Que deviennent les plastiques en se fragmentant ?

En compilant l’ensemble de ces données, les chercheurs ont développé un modèle numérique permettant d’évaluer la quantité totale de plastique flottant dans les océans du monde. « On aurait pu s’attendre à des quantités plus importantes de particules de petites tailles mais de manière surprenante, l’étude montre qu’elles représentent 90 % du nombre total des plastiques flottants mais seulement 10 % du poids total, c’est 100 fois moins qu’attendu », précise Martine Thiel, co-auteur des travaux.

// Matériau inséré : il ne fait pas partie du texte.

-- pv_equiv track=rewrite | github.com/Vlevinski/Student_Tutor | Python/StudentManagement.py | decodeList
-- ===== SOURCE A (Python) =====
-- def digits_encode(sin):
--     return sin[::-1]
--
-- def decode(strin):
--     return strin
--
-- def decodeList(ilist, olist):
--     for item in ilist:
--         erow = dict()
--         erow["fodselsNummer"] = digits_encode(item["fodselsNummer"])
--         erow["firstName"] = decode(item["firstName"])
--         erow["firstName"] = erow["firstName"].capitalize()
--         erow["lastName"] = decode(item["lastName"])
--         erow["lastName"] = erow["lastName"].capitalize()
--         erow["age"] = digits_encode(item["age"])
--         erow["email"] = decode(item["email"])
--         erow["programmingCourse"] = decode(item["programmingCourse"])
--         olist.append(erow)
--     return olist
-- ===== SOURCE B (Python) =====
-- def decodeList(ilist, olist):
--     # Columnar: transform each field as a whole column, then zip columns back into rows.
--     cols = [
--         ("fodselsNummer", [item["fodselsNummer"][::-1] for item in ilist]),
--         ("firstName", [item["firstName"].capitalize() for item in ilist]),
--         ("lastName", [item["lastName"].capitalize() for item in ilist]),
--         ("age", [item["age"][::-1] for item in ilist]),
--         ("email", [item["email"] for item in ilist]),
--         ("programmingCourse", [item["programmingCourse"] for item in ilist]),
--     ]
--     keys = [k for k, _ in cols]
--     for row in zip(*(c for _, c in cols)):
--         olist.append(dict(zip(keys, row)))
--     return olist
-- ===== Notes on version B (the rewrite author's own statement) =====
-- stated objective: alternative
-- what changed: Replaces A's row-by-row dict building (one hard-coded assignment per field per record) by a columnar algorithm: six passes each transform one whole field column, and the six columns are zipped back into records; Pre_ excludes records missing one of the six keys, where A raises KeyError.
import Mathlib
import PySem

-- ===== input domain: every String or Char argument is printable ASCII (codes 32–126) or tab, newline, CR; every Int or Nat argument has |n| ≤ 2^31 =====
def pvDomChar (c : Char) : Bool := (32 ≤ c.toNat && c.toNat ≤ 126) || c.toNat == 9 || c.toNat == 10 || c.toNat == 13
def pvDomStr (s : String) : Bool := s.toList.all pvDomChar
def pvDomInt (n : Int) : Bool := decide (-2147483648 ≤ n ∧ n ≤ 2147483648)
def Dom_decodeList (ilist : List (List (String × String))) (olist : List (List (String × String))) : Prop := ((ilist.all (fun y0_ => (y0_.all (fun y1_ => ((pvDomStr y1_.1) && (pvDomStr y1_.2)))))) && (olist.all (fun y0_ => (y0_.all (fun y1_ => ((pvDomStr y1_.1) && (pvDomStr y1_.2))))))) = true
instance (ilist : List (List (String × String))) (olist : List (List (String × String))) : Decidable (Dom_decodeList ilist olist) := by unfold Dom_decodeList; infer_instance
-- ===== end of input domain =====

-- B replaces A's row-wise dict building by a columnar algorithm (transform whole field
-- columns, then zip them back into rows); objective: alternative, not faster.
-- Both Pythons mutate olist in place (append); the equivalence proved is about the return value.

-- ===== PORT A =====

-- item[k]: first-match lookup; returns "" where Python raises KeyError (such inputs are excluded by Pre_)
def pyGetItem (item : List (String × String)) (k : String) : String :=
  match item with
  | [] => ""
  | (k', v) :: rest => if k' == k then v else pyGetItem rest k

-- sin[::-1]
def digits_encode (sin : String) : String :=
  (PySem.Str.slice? sin none none (-1)).getD sin

def decode (strin : String) : String := strin

-- s.capitalize(): first char uppercased, rest lowercased; exact on the ASCII domain (ported by hand, no PySem primitive)
def pyCapitalize (s : String) : String :=
  match s.toList with
  | [] => s
  | c :: rest => String.ofList (PySem.Chars.upperChar c :: rest.map PySem.Chars.lowerChar)

def decodeList (ilist : List (List (String × String))) (olist : List (List (String × String))) : List (List (String × String)) :=
  match ilist with
  | [] => olist
  | item :: rest =>
      let erow : PySem.Dict String String :=
        ((((((((PySem.Dict.empty.insert "fodselsNummer" (digits_encode (pyGetItem item "fodselsNummer"))).insert
          "firstName" (decode (pyGetItem item "firstName"))).insert
          "firstName" (pyCapitalize (pyGetItem ((PySem.Dict.empty.insert "fodselsNummer" (digits_encode (pyGetItem item "fodselsNummer"))).insert "firstName" (decode (pyGetItem item "firstName"))).items "firstName"))).insert
          "lastName" (decode (pyGetItem item "lastName"))).insert
          "lastName" (pyCapitalize (decode (pyGetItem item "lastName")))).insert
          "age" (digits_encode (pyGetItem item "age"))).insert
          "email" (decode (pyGetItem item "email"))).insert
          "programmingCourse" (decode (pyGetItem item "programmingCourse")))
      decodeList rest (olist ++ [erow.items])

-- ===== PORT B =====

def bReverse (s : String) : String :=
  (PySem.Str.slice? s none none (-1)).getD s

-- zip of the six transformed columns back into rows (Python's zip truncates at the
-- shortest list; here all six have equal length)
def bZip6 : List String → List String → List String → List String → List String → List String → List (List (String × String))
  | a :: as_, b :: bs, c :: cs, d :: ds, e :: es, f :: fs =>
      [("fodselsNummer", a), ("firstName", b), ("lastName", c),
       ("age", d), ("email", e), ("programmingCourse", f)] :: bZip6 as_ bs cs ds es fs
  | _, _, _, _, _, _ => []

def decodeList_alt (ilist : List (List (String × String))) (olist : List (List (String × String))) : List (List (String × String)) :=
  let cFnr := ilist.map (fun item => bReverse (pyGetItem item "fodselsNummer"))
  let cFirst := ilist.map (fun item => pyCapitalize (pyGetItem item "firstName"))
  let cLast := ilist.map (fun item => pyCapitalize (pyGetItem item "lastName"))
  let cAge := ilist.map (fun item => bReverse (pyGetItem item "age"))
  let cMail := ilist.map (fun item => pyGetItem item "email")
  let cCourse := ilist.map (fun item => pyGetItem item "programmingCourse")
  olist ++ bZip6 cFnr cFirst cLast cAge cMail cCourse

-- ===== PRECONDITION & SPEC =====
-- Pre_ excludes exactly the inputs where Python A raises KeyError: every record must contain all six keys.
def Pre_decodeList (ilist : List (List (String × String))) (olist : List (List (String × String))) : Prop :=
  ∀ item ∈ ilist, ∀ k ∈ ["fodselsNummer", "firstName", "lastName", "age", "email", "programmingCourse"],
    k ∈ item.map Prod.fst
instance (ilist : List (List (String × String))) (olist : List (List (String × String))) : Decidable (Pre_decodeList ilist olist) := by unfold Pre_decodeList; infer_instance

def pvWitness_decodeList : (List (List (String × String))) × (List (List (String × String))) :=
  ([[("fodselsNummer", "123"), ("firstName", "aLiCe"), ("lastName", "mC x"), ("age", "42"), ("email", "a@B"), ("programmingCourse", "pY")]], [[("x", "y")]])

def Spec_decodeList (ilist : List (List (String × String))) (olist : List (List (String × String))) (out : List (List (String × String))) : Prop := out = decodeList_alt ilist olist
instance (ilist : List (List (String × String))) (olist : List (List (String × String))) (out : List (List (String × String))) : Decidable (Spec_decodeList ilist olist out) := by unfold Spec_decodeList; infer_instance

-- ===== CLAIM (what is proved, stated in full; the proofs are below) =====
def Claim_equal_decodeList : Prop := ∀ (ilist : List (List (String × String))) (olist : List (List (String × String))), Dom_decodeList ilist olist → Pre_decodeList ilist olist → Spec_decodeList ilist olist (decodeList ilist olist)

-- ===== LEMMAS AND PROOFS =====

-- zipping six mapped columns of the same list rebuilds the per-record rows
theorem bZip6_map (ilist : List (List (String × String))) :
    bZip6 (ilist.map (fun item => bReverse (pyGetItem item "fodselsNummer")))
          (ilist.map (fun item => pyCapitalize (pyGetItem item "firstName")))
          (ilist.map (fun item => pyCapitalize (pyGetItem item "lastName")))
          (ilist.map (fun item => bReverse (pyGetItem item "age")))
          (ilist.map (fun item => pyGetItem item "email"))
          (ilist.map (fun item => pyGetItem item "programmingCourse"))
    = ilist.map (fun item =>
        [("fodselsNummer", bReverse (pyGetItem item "fodselsNummer")),
         ("firstName", pyCapitalize (pyGetItem item "firstName")),
         ("lastName", pyCapitalize (pyGetItem item "lastName")),
         ("age", bReverse (pyGetItem item "age")),
         ("email", pyGetItem item "email"),
         ("programmingCourse", pyGetItem item "programmingCourse")]) := by
  induction ilist with
  | nil => rfl
  | cons item rest ih => simp [bZip6, ih]

-- A's erow.items equals the row B's zip produces for that record
theorem row_eq (item : List (String × String)) :
    (((((((((PySem.Dict.empty.insert "fodselsNummer" (digits_encode (pyGetItem item "fodselsNummer"))).insert
      "firstName" (decode (pyGetItem item "firstName"))).insert
      "firstName" (pyCapitalize (pyGetItem ((PySem.Dict.empty.insert "fodselsNummer" (digits_encode (pyGetItem item "fodselsNummer"))).insert "firstName" (decode (pyGetItem item "firstName"))).items "firstName"))).insert
      "lastName" (decode (pyGetItem item "lastName"))).insert
      "lastName" (pyCapitalize (decode (pyGetItem item "lastName")))).insert
      "age" (digits_encode (pyGetItem item "age"))).insert
      "email" (decode (pyGetItem item "email"))).insert
      "programmingCourse" (decode (pyGetItem item "programmingCourse"))) : PySem.Dict String String).items
    = [("fodselsNummer", bReverse (pyGetItem item "fodselsNummer")),
       ("firstName", pyCapitalize (pyGetItem item "firstName")),
       ("lastName", pyCapitalize (pyGetItem item "lastName")),
       ("age", bReverse (pyGetItem item "age")),
       ("email", pyGetItem item "email"),
       ("programmingCourse", pyGetItem item "programmingCourse")] := by
  simp [PySem.Dict.insert, PySem.Dict.empty, decode, pyGetItem, digits_encode, bReverse]

theorem decodeList_eq (ilist olist : List (List (String × String))) :
    decodeList ilist olist = decodeList_alt ilist olist := by
  induction ilist generalizing olist with
  | nil => simp [decodeList, decodeList_alt, bZip6]
  | cons item rest ih =>
      rw [decodeList, ih]
      simp only [decodeList_alt, bZip6_map, row_eq, List.map_cons]
      simp only [bZip6]
      rw [bZip6_map]
      simp

-- ===== VERDICT (by name: the statement is the Claim_ definition above) =====
theorem decodeList_spec : Claim_equal_decodeList := by
  intro ilist olist _ _
  exact decodeList_eq ilist olist
-- ===== PRECONDITION & SPEC =====
def Spec_normalize_cycle_signature_py (cycle_nodes : List String) (out : List String) : Prop := out = normalize_cycle_signature_py_alt cycle_nodes
instance (cycle_nodes : List String) (out : List String) : Decidable (Spec_normalize_cycle_signature_py cycle_nodes out) := by unfold Spec_normalize_cycle_signature_py; infer_instance

-- ===== CLAIM (what is proved, stated in full; the proofs are below) =====
def Claim_equal_normalize_cycle_signature_py : Prop := ∀ (cycle_nodes : List String), Dom_normalize_cycle_signature_py cycle_nodes → Spec_normalize_cycle_signature_py cycle_nodes (normalize_cycle_signature_py cycle_nodes)

-- ===== LEMMAS AND PROOFS =====

-- rotation i of seq
def pvRot (seq : List String) (i : Nat) : List String := seq.drop i ++ seq.take i

-- length-d prefix of the rotation that start position i of the buffer stands for
def pvPref (big : List String) (d i : Nat) : List String := (big.drop i).take d

-- invariant of the elimination loop after d rounds: candidate pool R, survivors C
def pvInv (big : List String) (R C : List Nat) (d : Nat) : Prop :=
  C ≠ [] ∧ (∀ i ∈ C, i ∈ R) ∧
  (∀ i ∈ C, ∀ j ∈ R, pvPref big d i ≤ pvPref big d j) ∧
  (∀ j ∈ R, (∀ k ∈ R, pvPref big d j ≤ pvPref big d k) → j ∈ C)

-- A's rotation comprehension is the map of pvRot over range
theorem pvRotationsA_eq (seq : List String) :
    (PySem.List.pyRange 0 (seq.length : Int) 1).map
        (fun i => PySem.List.slice seq (some i) none ++ PySem.List.slice seq none (some i))
      = (List.range seq.length).map (pvRot seq) := by
  rw [PySem.List.pyRange_one]
  simp [List.map_map, Function.comp, pvRot, PySem.List.slice_from_natCast, PySem.List.slice_to_natCast]

-- a window of the doubled sequence is a rotation
theorem pvDoubled_slice (seq : List String) (k : Nat) (hk : k ≤ seq.length) :
    ((seq ++ seq).drop k).take seq.length = pvRot seq k := by
  rw [List.drop_append_of_le_length hk, List.take_append]
  have h1 : (seq.drop k).length = seq.length - k := by simp
  rw [List.take_of_length_le (by omega), h1, pvRot]
  congr 1
  congr 1
  omega

-- lexicographic facts about List String ('<' on List is Mathlib's Lex order)
theorem pvLt_iff (a b : List String) : a < b ↔ List.Lex (· < ·) a b := Iff.rfl

theorem pvLexApp : ∀ {a b : List String}, a.length = b.length → List.Lex (· < ·) a b →
    ∀ (u v : List String), List.Lex (· < ·) (a ++ u) (b ++ v)
  | _, _, hl, List.Lex.nil, _, _ => absurd hl (by simp)
  | _, _, hl, List.Lex.cons h, u, v => List.Lex.cons (pvLexApp (by simpa using hl) h u v)
  | _, _, _, List.Lex.rel h, _, _ => List.Lex.rel h

theorem pvLexCancel : ∀ (p : List String) {u v : List String},
    List.Lex (· < ·) (p ++ u) (p ++ v) → List.Lex (· < ·) u v
  | [], _, _, h => h
  | x :: t, u, v, h => by
    cases h with
    | cons h' => exact pvLexCancel t h'
    | rel h' => exact absurd h' (lt_irrefl x)

theorem pvLex_append (a b u v : List String) (hl : a.length = b.length) (h : a < b) :
    a ++ u < b ++ v :=
  (pvLt_iff _ _).mpr (pvLexApp hl ((pvLt_iff _ _).mp h) u v)
def pvWitness_climb_the_tree : (List (String × List String)) × List String :=
  ([("ab", ["x"]), ("x", ["b"])], ["b", "x"])

def Spec_climb_the_tree (G : List (String × List String)) (Pathways : List String)
    (out : List (String × String)) : Prop := out = climb_the_tree_alt G Pathways
instance (G : List (String × List String)) (Pathways : List String) (out : List (String × String)) :
    Decidable (Spec_climb_the_tree G Pathways out) := by unfold Spec_climb_the_tree; infer_instance

-- ===== CLAIM (what is proved, stated in full; the proofs are below) =====
def Claim_equal_climb_the_tree : Prop := ∀ (G : List (String × List String)) (Pathways : List String), Dom_climb_the_tree G Pathways → Pre_climb_the_tree G Pathways → Spec_climb_the_tree G Pathways (climb_the_tree G Pathways)

-- ===== LEMMAS AND PROOFS =====

-- the edge relation: x is a parent (direct ancestor) of j
def pvR (G : List (String × List String)) (j x : String) : Prop :=
  x ∈ (PySem.Dict.ofList G).keys ∧ j ∈ (PySem.Dict.ofList G).getD x []

-- A's frontier iterated k times
def pvIter (G : List (String × List String)) (k : Nat) (v : List String) : List String :=
  (whos_yo_daddy (PySem.Dict.ofList G))^[k] v

theorem mem_condAdd_fold (K L : List String) (c : String → Prop) [DecidablePred c] (x : String) :
    x ∈ K.foldl (fun L i => if c i then (if i ∈ L then L else L ++ [i]) else L) L ↔
      x ∈ L ∨ (x ∈ K ∧ c x) := by
  induction K generalizing L with
  | nil => simp
  | cons a K ih =>
    simp only [List.foldl_cons, ih, List.mem_cons]
    by_cases hca : c a
    · simp only [if_pos hca]
      by_cases haL : a ∈ L
      · simp only [if_pos haL]
        constructor
        · rintro (h | ⟨h, hc⟩)
          · exact Or.inl h
          · exact Or.inr ⟨Or.inr h, hc⟩
        · rintro (h | ⟨rfl | h, hc⟩)
          · exact Or.inl h
          · exact Or.inl haL
          · exact Or.inr ⟨h, hc⟩
      · simp only [if_neg haL]
        constructor
        · rintro (h | ⟨h, hc⟩)
          · rcases List.mem_append.mp h with h | h
            · exact Or.inl h
            · obtain rfl := List.mem_singleton.mp h
              exact Or.inr ⟨Or.inl rfl, hca⟩
          · exact Or.inr ⟨Or.inr h, hc⟩
        · rintro (h | ⟨rfl | h, hc⟩)
          · exact Or.inl (List.mem_append.mpr (Or.inl h))
          · exact Or.inl (List.mem_append.mpr (Or.inr (List.mem_singleton.mpr rfl)))
          · exact Or.inr ⟨h, hc⟩
    · simp only [if_neg hca]
      constructor
      · rintro (h | ⟨h, hc⟩)
        · exact Or.inl h
        · exact Or.inr ⟨Or.inr h, hc⟩
      · rintro (h | ⟨rfl | h, hc⟩)
        · exact Or.inl h
        · exact absurd hc hca
        · exact Or.inr ⟨h, hc⟩

theorem mem_daddy (G : List (String × List String)) (P : List String) (x : String) :
    x ∈ whos_yo_daddy (PySem.Dict.ofList G) P ↔ ∃ j ∈ P, pvR G j x := by
  unfold whos_yo_daddy
  suffices h : ∀ L, x ∈ P.foldl (fun L j => (PySem.Dict.ofList G).keys.foldl
      (fun L i => if j ∈ (PySem.Dict.ofList G).getD i [] then (if i ∈ L then L else L ++ [i]) else L) L) L ↔
      x ∈ L ∨ ∃ j ∈ P, pvR G j x by
    rw [h []]; simp
  induction P with
  | nil => simp
  | cons a P ih =>
    intro L
    simp only [List.foldl_cons, ih, mem_condAdd_fold]
    unfold pvR
    constructor
    · rintro ((h | h) | h)
      · exact Or.inl h
      · exact Or.inr ⟨a, List.mem_cons_self .., ⟨h.1, h.2⟩⟩
      · obtain ⟨j, hj, hr⟩ := h
        exact Or.inr ⟨j, List.mem_cons_of_mem _ hj, hr⟩
    · rintro (h | ⟨j, hj, hr⟩)
      · exact Or.inl (Or.inl h)
      · rcases List.mem_cons.mp hj with rfl | hj
        · exact Or.inl (Or.inr ⟨hr.1, hr.2⟩)
        · exact Or.inr ⟨j, hj, hr⟩

theorem mem_parentsList (G : List (String × List String)) (j x : String) :
    x ∈ pvParentsList G j ↔ pvR G j x := by
  unfold pvParentsList pvR
  have hnd := PySem.Dict.nodup_keys_ofList G
  constructor
  · intro h
    simp only [List.mem_map, List.mem_filter] at h
    obtain ⟨p, ⟨hpi, hjv⟩, rfl⟩ := h
    refine ⟨PySem.Dict.mem_keys_of_mem_items _ hpi, ?_⟩
    have : (PySem.Dict.ofList G).getD p.1 [] = p.2 :=
      PySem.Dict.getD_of_mem_items _ (by exact hpi) hnd []
    rw [this]; simpa using hjv
  · rintro ⟨hk, hv⟩
    rcases h : (PySem.Dict.ofList G).get? x with _ | v
    · exact absurd ((PySem.Dict.get?_eq_none_iff_not_mem_keys _ _).mp h) (by simpa using hk)
    · have hmem : (x, v) ∈ (PySem.Dict.ofList G).items :=
        (PySem.Dict.get?_eq_some_iff_mem_items _ _ _ hnd).mp h
      have hgd : (PySem.Dict.ofList G).getD x [] = v :=
        PySem.Dict.getD_of_mem_items _ hmem hnd []
      rw [hgd] at hv
      simp only [List.mem_map, List.mem_filter]
      exact ⟨(x, v), ⟨hmem, by simpa using hv⟩, rfl⟩

theorem keys_length_le (G : List (String × List String)) :
    (PySem.Dict.ofList G).keys.length ≤ G.length := by
  have : (PySem.Dict.ofList G).keys = PySem.Set.ofList (G.map (fun p => p.1)) := by
    show (List.foldl (fun acc p => acc.insert p.1 p.2) PySem.Dict.empty G).keys = _
    have := PySem.Dict.keys_foldl_insert_key (ν := List String) G (fun p => p.1)
      (fun _ p => p.2) PySem.Dict.empty
    simpa [PySem.Set.update_nil_left] using this
  rw [this]
  calc (PySem.Set.ofList (G.map (fun p => p.1))).length ≤ (G.map (fun p => p.1)).length :=
        PySem.Set.length_ofList_le _
    _ = G.length := List.length_map ..

theorem mem_rev_getD (G : List (String × List String)) (j p : String) :
    p ∈ (pvRevAdj G).getD j [] ↔ pvR G j p := by
  have hrw : pvRevAdj G = ((PySem.Dict.ofList G).items.flatMap
      (fun q => q.2.map (fun x => (x, q.1)))).foldl
      (fun rev q => rev.modify q.1 [] (fun l => l ++ [q.2])) PySem.Dict.empty := by
    unfold pvRevAdj
    rw [List.foldl_flatMap]
    congr 1
    funext rev q
    rw [List.foldl_map]
  have hnd := PySem.Dict.nodup_keys_ofList G
  rw [hrw, PySem.Dict.getD_foldl_modify_append]
  simp only [PySem.Dict.getD_empty, List.nil_append, List.mem_map, List.mem_filter,
    List.mem_flatMap]
  constructor
  · rintro ⟨q, ⟨⟨pr, hpr, hq⟩, hq1⟩, rfl⟩
    obtain ⟨xx, hxx, rfl⟩ := hq
    simp only [beq_iff_eq] at hq1
    subst hq1
    refine ⟨PySem.Dict.mem_keys_of_mem_items _ hpr, ?_⟩
    have hgd : (PySem.Dict.ofList G).getD pr.1 [] = pr.2 :=
      PySem.Dict.getD_of_mem_items _ (by exact hpr) hnd []
    rw [hgd]; exact hxx
  · rintro ⟨hk, hv⟩
    rcases h : (PySem.Dict.ofList G).get? p with _ | v
    · exact absurd ((PySem.Dict.get?_eq_none_iff_not_mem_keys _ _).mp h) (by simpa using hk)
    · have hmem : (p, v) ∈ (PySem.Dict.ofList G).items :=
        (PySem.Dict.get?_eq_some_iff_mem_items _ _ _ hnd).mp h
      have hgd : (PySem.Dict.ofList G).getD p [] = v :=
        PySem.Dict.getD_of_mem_items _ hmem hnd []
      rw [hgd] at hv
      exact ⟨(j, p), ⟨⟨(p, v), hmem, ⟨j, hv, rfl⟩⟩, by simp⟩, rfl⟩

-- iterated frontier lemmas
theorem pvIter_succ (G : List (String × List String)) (k : Nat) (v : List String) :
    pvIter G (k+1) v = pvIter G k (whos_yo_daddy (PySem.Dict.ofList G) v) :=
  Function.iterate_succ_apply ..

theorem pvIter_succ' (G : List (String × List String)) (k : Nat) (v : List String) :
    pvIter G (k+1) v = whos_yo_daddy (PySem.Dict.ofList G) (pvIter G k v) :=
  Function.iterate_succ_apply' ..

theorem pvIter_mono (G : List (String × List String)) (k : Nat) :
    ∀ {S T : List String}, (∀ p ∈ S, p ∈ T) → ∀ x ∈ pvIter G k S, x ∈ pvIter G k T := by
  induction k with
  | zero => intro S T h x hx; exact h x hx
  | succ k ih =>
    intro S T h x hx
    rw [pvIter_succ] at hx ⊢
    refine ih (fun p hp => ?_) x hx
    rw [mem_daddy] at hp ⊢
    obtain ⟨j, hj, hr⟩ := hp
    exact ⟨j, h j hj, hr⟩

theorem pvIter_eq_nil_of_sub (G : List (String × List String)) (k : Nat) {S T : List String}
    (h : ∀ p ∈ S, p ∈ T) (hT : pvIter G k T = []) : pvIter G k S = [] := by
  rw [List.eq_nil_iff_forall_not_mem]
  intro x hx
  have := pvIter_mono G k h x hx
  rw [hT] at this
  simp at this

-- characterization of A's while loop
theorem mem_collect_fold (v s : List String) (x : String) :
    x ∈ v.foldl (fun s j => if j ∈ s then s else s ++ [j]) s ↔ x ∈ s ∨ x ∈ v := by
  have : v.foldl (fun s j => if j ∈ s then s else s ++ [j]) s = PySem.Set.update s v := by
    show _ = v.foldl PySem.Set.add s
    congr 1
    funext s j
    rw [PySem.Set.add_eq_ite]
  rw [this]
  exact PySem.Set.mem_update s v x

theorem climbLoopA_char (G : List (String × List String)) :
    ∀ (fuel : Nat) (s v : List String), (∃ k ≤ fuel, pvIter G k v = []) →
    ∀ x, x ∈ climbLoopA (PySem.Dict.ofList G) fuel s v ↔
      x ∈ s ∨ ∃ c ∈ v, Relation.ReflTransGen (pvR G) c x := by
  intro fuel
  induction fuel with
  | zero =>
    rintro s v ⟨k, hk, hnil⟩ x
    interval_cases k
    simp only [pvIter, Function.iterate_zero, id_eq] at hnil
    subst hnil
    simp [climbLoopA]
  | succ fuel ih =>
    rintro s v ⟨k, hk, hnil⟩ x
    by_cases hv : v = []
    · subst hv
      simp [climbLoopA]
    · have hvlen : 0 < v.length := List.length_pos_iff.mpr hv
      rw [show climbLoopA (PySem.Dict.ofList G) (fuel+1) s v =
        climbLoopA (PySem.Dict.ofList G) fuel
          (v.foldl (fun s j => if j ∈ s then s else s ++ [j]) s)
          (whos_yo_daddy (PySem.Dict.ofList G) v) by simp [climbLoopA, hvlen]]
      -- transfer the termination bound
      obtain ⟨k', rfl⟩ : ∃ k', k = k' + 1 := by
        rcases k with _ | k'
        · exfalso
          simp only [pvIter, Function.iterate_zero, id_eq] at hnil
          exact hv hnil
        · exact ⟨k', rfl⟩
      rw [pvIter_succ] at hnil
      rw [ih _ _ ⟨k', by omega, hnil⟩ x, mem_collect_fold]
      constructor
      · rintro ((h | h) | ⟨c, hc, hrtg⟩)
        · exact Or.inl h
        · exact Or.inr ⟨x, h, Relation.ReflTransGen.refl⟩
        · obtain ⟨j, hj, hr⟩ := (mem_daddy G v c).mp hc
          exact Or.inr ⟨j, hj, Relation.ReflTransGen.head hr hrtg⟩
      · rintro (h | ⟨c, hc, hrtg⟩)
        · exact Or.inl (Or.inl h)
        · rcases Relation.ReflTransGen.cases_head hrtg with rfl | ⟨y, hy, hrtg'⟩
          · exact Or.inl (Or.inr hc)
          · exact Or.inr ⟨y, (mem_daddy G v y).mpr ⟨c, hc, hy⟩, hrtg'⟩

Cela suggère que pendant la fragmentation, les matières plastiques disparaissent de la surface. Que deviennent-elles ? Plusieurs mécanismes semblent être en jeu. Il s’agit notamment de la dégradation UV, de la biodégradation, de l’ingestion par les organismes, de la baisse de la flottabilité suite à la colonisation par d’autres organismes et de l’échouage au fond des océans ou sur les plages… 

« Le taux de fragmentation de microplastiques déjà fragiles peut être très élevé, brisant des petits microplastiques en particules encore plus petites, les rendant non prélevables par nos filets (mailles de 0,33 mm) », notent les auteurs dans leur étude. Les microplastiques se dégradent en nanoplastiques, puis en oligomères puis en monomères. Pus les particules sont petites, plus le rapport surface/ volume augmente. Cela favorise encore la dégradation par abrasion ou dégradation bactérienne.  En conséquence, « les résultats montrent que la dégradation en nanoplastiques puis oligomères est une voie prépondérante », analyse Francois Galgani, chercheur à l’Ifremer et co-auteur de l’étude.

Les océans doivent donc certainement regorger de particules d’une taille inférieure à 0,33 mm, mais nous n’avons aucune évaluation de l’ampleur de cette pollution. D’autres études montrent aussi que ces microplastiques flottant sont ingérés par plusieurs organismes, directement ou indirectement, par exemple via leurs organismes proies.

Les gyres, des zones de transfert et de transformation

Contrairement à ce que l’on pensait depuis plusieurs années, les gyres ne semblent pas être des zones d’accumulation, mais plutôt « des lieux de transfert, de transformation et de redistribution des plastiques flottants en raison des phénomènes de dégradation par divers mécanismes et des mouvements des eaux ». Les plastiques y passent un certain temps avant d’être redistribués ailleurs dans les océans, mais ne s’y accumulent pas. Au final, il semble exister un certain équilibre entre les entrées et les sorties de déchets plastique dans ces gyres : visiblement, les quantités n’ont pas évolué dans les gyres depuis plus de 20 ans. Cela a été vérifié dans le gyre Atlantique sur des échantillons stockés depuis de longues années.

Pour combattre ce fléau, l’institut 5 Gyres  veut encourager le développement des polymères biodégradables. « Il paraît essentiel de favoriser l’utilisation de produits innovants pour le remplacement des objets à usage unique. La bonne nouvelle est que l’arrêt des apports permettrait une dégradation dans le temps des plastiques présents et la diminution du problème. Il est temps de traiter ce problème à la source afin d’entrer dans une démarche de restauration et de responsabilité », conclut Marcus Erikssen, auteur principal de cette étude.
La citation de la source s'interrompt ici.